Once the Zero Waste Schools guide is complete, it will be available for free to teachers, schools, and other interested organizations to access. In the future, we may develop accompanying materials and technology to support and enhance the material in the guide for a charge, but all schools, regardless of funding, will have access to the guide.
Return on investment
To complete the Zero Waste Schools guide that would be accessible to any school after completion, we divide the total budget of $40,000. At this point, we do not foresee charging for access to the guide.
How could we successfully replicate this solution elsewhere?
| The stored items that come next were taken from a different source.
-- pv_equiv track=rewrite | github.com/aleksandr-efimenko/LeetCode_practice | the_number_of_weak_characters_in_the_game_1996.py | numberOfWeakCharacters_improved_brute_force
-- ===== SOURCE A (Python) =====
-- from typing import List
--
-- def numberOfWeakCharacters_improved_brute_force(properties: List[List[int]]) -> int:
--     result = 0
--     properties = sorted(properties)
--     length = len(properties)
--     for i in range(length - 1):
--         if properties[i][0] < properties[-1][0]:
--             j = length - 1
--             while properties[i][1] >= properties[j][1] and j > i:
--                 j -= 1
--             if properties[i][1] < properties[j][1] and properties[i][0] < properties[j][0]:
--                 result += 1
--     return result
-- ===== SOURCE B (Python) =====
-- from typing import List
--
-- def numberOfWeakCharacters_improved_brute_force(properties: List[List[int]]) -> int:
--     # sort by attack descending, defense ascending; sweep tracking the max defense seen so far
--     ordered = sorted(properties, key=lambda p: (-p[0], p[1]))
--     count = 0
--     max_def = None
--     for p in ordered:
--         if max_def is not None and p[1] < max_def:
--             count += 1
--         else:
--             max_def = p[1]
--     return count
-- ===== Notes on version B (the rewrite author's own statement) =====
-- stated objective: alternative
-- what changed: Replaces A's per-element right-to-left scan over the lexicographically sorted list with a single sort keyed on (-attack, defense) and one linear sweep tracking the running maximum defense.
-- outside the precondition, e.g. on numberOfWeakCharacters_improved_brute_force([[5]]): A returns 0, B raises IndexError
import Mathlib
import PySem

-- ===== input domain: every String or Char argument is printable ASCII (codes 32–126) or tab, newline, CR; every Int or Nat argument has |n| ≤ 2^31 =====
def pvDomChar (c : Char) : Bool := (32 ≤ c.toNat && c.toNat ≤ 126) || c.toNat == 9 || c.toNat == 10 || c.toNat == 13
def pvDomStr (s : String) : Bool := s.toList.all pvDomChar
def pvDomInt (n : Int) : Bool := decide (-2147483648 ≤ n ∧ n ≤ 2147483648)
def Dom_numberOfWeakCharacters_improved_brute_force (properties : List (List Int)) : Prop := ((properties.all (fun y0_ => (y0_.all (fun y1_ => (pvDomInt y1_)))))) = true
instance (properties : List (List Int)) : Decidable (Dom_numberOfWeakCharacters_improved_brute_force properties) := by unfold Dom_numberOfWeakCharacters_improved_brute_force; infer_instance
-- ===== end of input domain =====

-- B replaces A's per-element right-to-left scan over the lexicographically sorted list
-- by one sort keyed on (-attack, defense) and a single sweep tracking the running maximum defense.

-- ===== PORT A =====
-- l[k] / s[i] for an index known to be in range (guaranteed by Pre_: every row has ≥ 2 entries
-- and the indices used stay inside the list): exact there, since pyGet? returns some.
def pvIx (l : List Int) (k : Int) : Int := (PySem.List.pyGet? l k).getD 0
def pvRow (s : List (List Int)) (i : Int) : List Int := (PySem.List.pyGet? s i).getD []
def pvAt (s : List (List Int)) (i k : Int) : Int := pvIx (pvRow s i) k

-- 'while properties[i][1] >= properties[j][1] and j > i: j -= 1'
def pvWhileA (s : List (List Int)) (i j : Int) : Int :=
  if pvAt s i 1 ≥ pvAt s j 1 ∧ i < j then pvWhileA s i (j - 1) else j
termination_by (j - i).toNat
decreasing_by omega

def numberOfWeakCharacters_improved_brute_force (properties : List (List Int)) : Int :=
  let result : Int := 0
  let s := PySem.List.sorted properties (fun x => x) false
  let length := s.length
  (PySem.List.pyRange 0 ((length : Int) - 1)).foldl
    (fun result i =>
      if pvAt s i 0 < pvAt s (-1) 0 then
        let j := pvWhileA s i ((length : Int) - 1)
        if pvAt s i 1 < pvAt s j 1 ∧ pvAt s i 0 < pvAt s j 0 then result + 1 else result
      else result) result

-- ===== PORT B =====
-- loop body of B: state = (max_def : Option Int, count)
def pvStepB (st : Option Int × Int) (p : List Int) : Option Int × Int :=
  match st.1 with
  | some m => if pvIx p 1 < m then (st.1, st.2 + 1) else (some (pvIx p 1), st.2)
  | none => (some (pvIx p 1), st.2)

def numberOfWeakCharacters_improved_brute_force_alt (properties : List (List Int)) : Int :=
  let ordered := PySem.List.sorted2 properties (fun p => -(pvIx p 0)) (fun p => pvIx p 1)
  (ordered.foldl pvStepB ((none : Option Int), (0 : Int))).2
There is no comprehensive Zero Waste Schools guide currently available. To fill this void, Eco-Cycle has been developing our Zero Waste Schools guide, which takes the lessons we have learned over decades of operating our successful program to benefit schools nationwide.
Our guide includes a blue print to help launch a Zero Waste program at schools with very different demographics, populations, funding systems, and locations. We also include the most successful lessons and activities, which have been refined over the years. And, above all, our Zero Waste Schools guide provides flexible design so that teachers can use these activities in all subject areas and grade levels.
Our budget to complete the guide is $40,000, which includes text review and design layout. Initial distribution would occur through the Eco-Cycle Hub, our department that consults with local governments around the nation to help meet their Zero Waste and sustainability goals.